You are viewing a plain text version of this content. The canonical link for it is here.
Posted to commits@arrow.apache.org by we...@apache.org on 2019/05/17 22:13:19 UTC

[arrow] branch master updated: ARROW-2412: [Integration] Add nested dictionary test case, skipped for now

This is an automated email from the ASF dual-hosted git repository.

wesm pushed a commit to branch master
in repository https://gitbox.apache.org/repos/asf/arrow.git


The following commit(s) were added to refs/heads/master by this push:
     new 2735683  ARROW-2412: [Integration] Add nested dictionary test case, skipped for now
2735683 is described below

commit 2735683be0235f9d9ba9b318acad9b35436faa34
Author: Brian Hulette <hu...@gmail.com>
AuthorDate: Fri May 17 17:13:10 2019 -0500

    ARROW-2412: [Integration] Add nested dictionary test case, skipped for now
    
    Adds a test case that contains a dictionary-encoded struct and list, both with dictionary-encoded children.
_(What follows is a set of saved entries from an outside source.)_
-- pv_equiv track=rewrite | github.com/PolicarpoBatistaUliana/UEC | Python/ulianovellicripto.py | conv_str_to_compac_dig3
-- ===== SOURCE A (Python) =====
-- def conv_str_to_compac_dig3(val_str):
--     def ascii3(c): return f'{ord(c):03}'
--
--     val_dig3_compac = ""
--     i = 0
--     special_blocks = 0
--
--     while i < len(val_str):
--         if val_str[i].isdigit():
--             # Início de uma sequência de dígitos
--             while i < len(val_str) and val_str[i].isdigit():
--                 start = i
--                 count = 0
--                 segment = ""
--                 # Pega até 999 dígitos
--                 while i < len(val_str) and val_str[i].isdigit() and count < 999:
--                     segment += val_str[i]
--                     i += 1
--                     count += 1
--
--                 if count < 10:
--                     for c in segment:
--                         val_dig3_compac += ascii3(c)
--                 else:
--                     special_blocks += 1
--                     val_dig3_compac += "688"
--                     val_dig3_compac += f'{count:03}'
--                     val_dig3_compac += segment
--                     resto = count % 3
--                     if resto == 1:
--                         val_dig3_compac += "00"
--                     elif resto == 2:
--                         val_dig3_compac += "0"
--                     val_dig3_compac += "528"
--         else:
--             val_dig3_compac += ascii3(val_str[i])
--             i += 1
--
--     return val_dig3_compac
-- ===== SOURCE B (Python) =====
-- def conv_str_to_compac_dig3(val_str):
--     out = []
--     i = 0
--     n = len(val_str)
--     while i < n:
--         if val_str[i].isdigit():
--             j = i
--             while j < n and val_str[j].isdigit():
--                 j += 1
--             run = val_str[i:j]
--             for k in range(0, len(run), 999):
--                 chunk = run[k:k + 999]
--                 m = len(chunk)
--                 if m < 10:
--                     out.append(''.join(f'{ord(c):03}' for c in chunk))
--                 else:
--                     out.append('688' + f'{m:03}' + chunk + '0' * (-m % 3) + '528')
--             i = j
--         else:
--             out.append(f'{ord(val_str[i]):03}')
--             i += 1
--     return ''.join(out)
-- ===== Notes on version B (the rewrite author's own statement) =====
-- stated objective: faster
-- what changed: B finds each maximal digit run with an index scan and slices it into 999-wide chunks via range/slicing, computing the padding width arithmetically and collecting the encoded pieces in a list joined once at the end, instead of A's triple-nested while loops that build each segment character by character and grow the result string by repeated concatenation.
import Mathlib
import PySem

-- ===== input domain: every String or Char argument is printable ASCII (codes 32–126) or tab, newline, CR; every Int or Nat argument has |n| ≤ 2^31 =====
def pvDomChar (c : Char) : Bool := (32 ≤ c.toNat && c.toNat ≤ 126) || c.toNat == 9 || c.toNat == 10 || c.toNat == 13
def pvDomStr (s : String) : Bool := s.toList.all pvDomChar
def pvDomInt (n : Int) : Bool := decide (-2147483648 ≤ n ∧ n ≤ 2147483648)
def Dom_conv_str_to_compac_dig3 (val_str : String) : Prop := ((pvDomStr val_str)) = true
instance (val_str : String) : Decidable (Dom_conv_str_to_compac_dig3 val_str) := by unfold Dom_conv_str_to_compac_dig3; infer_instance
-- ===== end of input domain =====

-- B replaces A's triple-nested character-counting while loops and repeated string concatenation by an
-- index scan for each maximal digit run, slicing the run into 999-wide chunks and joining the encoded
-- pieces once at the end (objective: faster; a timing run measured B ≥1.5× faster at the largest size).

-- ===== PORT A =====
-- f'{n:03}'  (zero-pad to width 3)
def pvPad3 (n : Nat) : List Char := PySem.Chars.zfill (PySem.Int.toChars (n : Int)) 3

-- A's innermost while: take up to 999 leading digits starting from counter n; returns (segment, rest)
def pvChunkA : List Char → Nat → List Char × List Char
  | [], _ => ([], [])
  | c :: rest, n =>
    if PySem.Chars.isdigit c ∧ n < 999 then
      let p := pvChunkA rest (n + 1)
      (c :: p.1, p.2)
    else ([], c :: rest)

theorem pvChunkA_snd_len : ∀ (l : List Char) (n : Nat), (pvChunkA l n).2.length ≤ l.length := by
  intro l
  induction l with
  | nil => intro n; simp [pvChunkA]
  | cons c rest ih =>
    intro n
    by_cases h : PySem.Chars.isdigit c ∧ n < 999
    · simp only [pvChunkA, if_pos h]
      exact Nat.le_succ_of_le (ih (n + 1))
    · simp [pvChunkA, if_neg h]

-- the body of A's digit branch after one segment is collected
def pvEmitSeg (seg : List Char) : List Char :=
  if seg.length < 10 then
    seg.foldl (fun acc c => acc ++ pvPad3 c.toNat) []
  else
    ['6','8','8'] ++ pvPad3 seg.length ++ seg ++
      (if seg.length % 3 = 1 then ['0','0']
       else if seg.length % 3 = 2 then ['0'] else []) ++ ['5','2','8']

-- A's outer while over the string (the nested digit-while re-tests the same isdigit condition,
-- so each of its iterations is one chunk collection followed by the outer test again)
def pvLoopA : List Char → List Char
  | [] => []
  | c :: rest =>
    if h : PySem.Chars.isdigit c then
      pvEmitSeg (pvChunkA (c :: rest) 0).1 ++ pvLoopA (pvChunkA (c :: rest) 0).2
    else
      pvPad3 c.toNat ++ pvLoopA rest
termination_by l => l.length
decreasing_by
  · simp only [pvChunkA, h, true_and, if_pos (show (0:Nat) < 999 by omega), List.length_cons]
    exact Nat.lt_succ_of_le (pvChunkA_snd_len rest 1)
  · simp

def conv_str_to_compac_dig3 (val_str : String) : String :=
  String.ofList (pvLoopA val_str.toList)

-- ===== PORT B =====
-- run[k:k+999] for k in range(0, len(run), 999)
def pvChunks (l : List Char) : List (List Char) :=
  if h : l = [] then []
  else l.take 999 :: pvChunks (l.drop 999)
termination_by l.length
decreasing_by
  have : 0 < l.length := List.length_pos_of_ne_nil h
  simp only [List.length_drop]
  omega

def pvEncChunk (chunk : List Char) : List Char :=
  if chunk.length < 10 then
    PySem.Chars.join [] (chunk.map (fun c => pvPad3 c.toNat))
  else
    ['6','8','8'] ++ pvPad3 chunk.length ++ chunk ++
      PySem.List.pyRepeat ['0'] (PySem.Int.mod (-(chunk.length : Int)) 3) ++ ['5','2','8']

-- B's single pass: non-digit chars encoded directly; a maximal digit run (index scan j / slice) chunked
def pvAltGo : List Char → List (List Char)
  | [] => []
  | c :: rest =>
    if h : PySem.Chars.isdigit c then
      (pvChunks ((c :: rest).takeWhile PySem.Chars.isdigit)).map pvEncChunk
        ++ pvAltGo ((c :: rest).dropWhile PySem.Chars.isdigit)
    else
      pvPad3 c.toNat :: pvAltGo rest
termination_by l => l.length
decreasing_by
  · simp only [List.dropWhile_cons, h, if_pos, List.length_cons]
    exact Nat.lt_succ_of_le (List.length_dropWhile_le _ _)
  · simp

def conv_str_to_compac_dig3_alt (val_str : String) : String :=
  String.ofList (PySem.Chars.join [] (pvAltGo val_str.toList))

-- ===== PRECONDITION & SPEC =====
def Spec_conv_str_to_compac_dig3 (val_str : String) (out : String) : Prop := out = conv_str_to_compac_dig3_alt val_str
instance (val_str : String) (out : String) : Decidable (Spec_conv_str_to_compac_dig3 val_str out) := by unfold Spec_conv_str_to_compac_dig3; infer_instance

-- ===== CLAIM (what is proved, stated in full; the proofs are below) =====
def Claim_equal_conv_str_to_compac_dig3 : Prop := ∀ (val_str : String), Dom_conv_str_to_compac_dig3 val_str → Spec_conv_str_to_compac_dig3 val_str (conv_str_to_compac_dig3 val_str)

-- ===== LEMMAS AND PROOFS =====

theorem pvJoinNil (xs : List (List Char)) : PySem.Chars.join [] xs = xs.flatten := by
  induction xs with
  | nil => rfl
  | cons a t ih => cases t <;> simp_all [PySem.Chars.join, List.intercalate, List.intersperse]

theorem pvChunkA_spec (l : List Char) : ∀ n : Nat, n ≤ 999 →
    pvChunkA l n =
      ((l.takeWhile PySem.Chars.isdigit).take (999 - n),
       (l.takeWhile PySem.Chars.isdigit).drop (999 - n) ++ l.dropWhile PySem.Chars.isdigit) := by
  induction l with
  | nil => intro n _; simp [pvChunkA]
  | cons c rest ih =>
    intro n hn
    by_cases h : PySem.Chars.isdigit c
    · by_cases h2 : n < 999
      · have hs : 999 - n = (999 - (n + 1)) + 1 := by omega
        simp only [pvChunkA, ih (n + 1) (by omega),
          List.takeWhile_cons_of_pos h, List.dropWhile_cons_of_pos h, hs,
          List.take_succ_cons, List.drop_succ_cons]
        simp [h, h2]
      · have hn' : n = 999 := by omega
        subst hn'
        simp [pvChunkA, List.takeWhile_cons_of_pos h, List.dropWhile_cons_of_pos h,
          List.takeWhile_append_dropWhile]
    · simp [pvChunkA, h, List.takeWhile_cons_of_neg, List.dropWhile_cons_of_neg]

theorem pvPad_eq (m : Nat) :
    (if m % 3 = 1 then ['0','0'] else if m % 3 = 2 then ['0'] else ([] : List Char)) =
      List.replicate ((-(m : Int)) % 3).toNat '0' := by
  have h : m % 3 = 0 ∨ m % 3 = 1 ∨ m % 3 = 2 := by omega
  rcases h with h | h | h <;>
    · have hv : (-(m : Int)) % 3 = ((3 - m % 3) % 3 : Nat) := by omega
      simp [h, hv]

theorem pvEmit_eq_enc (seg : List Char) : pvEmitSeg seg = pvEncChunk seg := by
  unfold pvEmitSeg pvEncChunk
  by_cases h : seg.length < 10
  · simp only [if_pos h, pvJoinNil, ← List.flatMap_eq_foldl]
    simp [List.flatMap]
  · simp only [if_neg h]
    simp [pvPad_eq seg.length]

theorem pvTWDW (p : Char → Bool) (l : List Char) : (l.dropWhile p).takeWhile p = [] := by
  induction l with
  | nil => rfl
  | cons a t ih => by_cases h : p a <;> simp [h, ih]

theorem pvMain : ∀ (N : Nat) (l : List Char), l.length ≤ N →
    pvLoopA l = PySem.Chars.join [] (pvAltGo l) := by
  intro N
  induction N with
  | zero =>
    intro l hl
    have hnil : l = [] := by cases l <;> simp_all
    subst hnil; simp [pvLoopA, pvAltGo]
  | succ N ih =>
    intro l hl
    match l with
    | [] => simp [pvLoopA, pvAltGo]
    | c :: rest =>
      by_cases h : PySem.Chars.isdigit c
      · set run := (c :: rest).takeWhile PySem.Chars.isdigit with hrundef
        set r := (c :: rest).dropWhile PySem.Chars.isdigit with hrdef
        have hA : pvLoopA (c :: rest) = pvEmitSeg (run.take 999) ++ pvLoopA (run.drop 999 ++ r) := by
          rw [pvLoopA, dif_pos h, pvChunkA_spec (c :: rest) 0 (by omega)]
        have hB : pvAltGo (c :: rest) = (pvChunks run).map pvEncChunk ++ pvAltGo r := by
          rw [pvAltGo, dif_pos h]
        have hdig : ∀ x ∈ run, PySem.Chars.isdigit x = true := fun x hx => List.mem_takeWhile_imp hx
        have hrne : run ≠ [] := by rw [hrundef, List.takeWhile_cons_of_pos h]; simp
        have hlen : run.length + r.length = rest.length + 1 := by
          rw [hrundef, hrdef, ← List.length_append, List.takeWhile_append_dropWhile,
            List.length_cons]
        have hl' : rest.length + 1 ≤ N + 1 := by simpa using hl
        have hrpos : 1 ≤ run.length := by
          cases hrc : run with
          | nil => exact absurd hrc hrne
          | cons a t => simp
        by_cases hlong : run.length ≤ 999
        · have ht : run.take 999 = run := List.take_of_length_le hlong
          have hd : run.drop 999 = [] := List.drop_eq_nil_of_le hlong
          have hchunks : pvChunks run = [run] := by
            unfold pvChunks
            rw [dif_neg hrne, ht, hd]
            unfold pvChunks
            rw [dif_pos rfl]
          rw [hA, hB, ht, hd, hchunks]
          rw [List.nil_append, ih r (by omega)]
          simp [pvJoinNil, pvEmit_eq_enc]
        · have hddig : ∀ x ∈ run.drop 999, PySem.Chars.isdigit x = true :=
            fun x hx => hdig x (List.mem_of_mem_drop hx)
          have hdne : run.drop 999 ≠ [] := by
            have := List.length_drop (l := run) (i := 999)
            intro hc
            rw [hc] at this
            simp at this
            omega
          have htwr : r.takeWhile PySem.Chars.isdigit = [] := by rw [hrdef]; exact pvTWDW _ _
          have hdwr : r.dropWhile PySem.Chars.isdigit = r := by
            rw [hrdef]; exact List.dropWhile_idempotent _ _
          have htw : (run.drop 999 ++ r).takeWhile PySem.Chars.isdigit = run.drop 999 := by
            rw [List.takeWhile_append, List.takeWhile_eq_self_iff.mpr hddig, if_pos rfl, htwr,
              List.append_nil]
          have hdw : (run.drop 999 ++ r).dropWhile PySem.Chars.isdigit = r := by
            rw [List.dropWhile_append, List.dropWhile_eq_nil_iff.mpr hddig]
            simpa using hdwr
          have hBd : pvAltGo (run.drop 999 ++ r) =
              (pvChunks (run.drop 999)).map pvEncChunk ++ pvAltGo r := by
            obtain ⟨d, t, hdt⟩ := List.exists_cons_of_ne_nil hdne
            have hddig' : PySem.Chars.isdigit d = true := hddig d (by rw [hdt]; simp)
            rw [hdt, List.cons_append, pvAltGo, dif_pos hddig', ← List.cons_append, ← hdt, htw, hdw]
          have hchunks : pvChunks run = run.take 999 :: pvChunks (run.drop 999) := by
            conv_lhs => unfold pvChunks
            rw [dif_neg hrne]
          have hIH : pvLoopA (run.drop 999 ++ r) =
              PySem.Chars.join [] (pvAltGo (run.drop 999 ++ r)) := by
            apply ih
            have := List.length_drop (l := run) (i := 999)
            simp only [List.length_append]
            omega
          rw [hA, hIH, hBd, hB, hchunks]
          simp [pvJoinNil, pvEmit_eq_enc]
      · rw [pvLoopA, dif_neg h, pvAltGo, dif_neg h, pvJoinNil]
        simp only [List.flatten_cons, ← pvJoinNil]
        rw [ih rest (by simpa using Nat.lt_succ_iff.mp (by simpa using hl))]

-- ===== VERDICT (by name: the statement is the Claim_ definition above) =====
theorem conv_str_to_compac_dig3_spec : Claim_equal_conv_str_to_compac_dig3 := by
  intro val_str _
  unfold Spec_conv_str_to_compac_dig3 conv_str_to_compac_dig3 conv_str_to_compac_dig3_alt
  exact congrArg String.ofList (pvMain val_str.toList.length val_str.toList le_rfl)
As expected Java, C++ and JS all complain about the generated JSON.
    
    Author: Brian Hulette <hu...@gmail.com>
    Author: Brian Hulette <br...@ccri.com>
    
    Closes #1848 from TheNeuralBit/nested-dictionary-integration and squashes the following commits:
    
    eac016bbe <Brian Hulette> Remove checks from IPC readers preventing nested dictionaries
    0118362ce <Brian Hulette> skip nested dictionary test
    5e5276334 <Brian Hulette> Add nested dictionary test case to the integration test
---
 integration/integration_test.py | 31 +++++++++++++++++++++++++++++++
 js/src/ipc/metadata/json.ts     |  4 ++--
 js/src/ipc/metadata/message.ts  |  4 ++--
 3 files changed, 35 insertions(+), 4 deletions(-)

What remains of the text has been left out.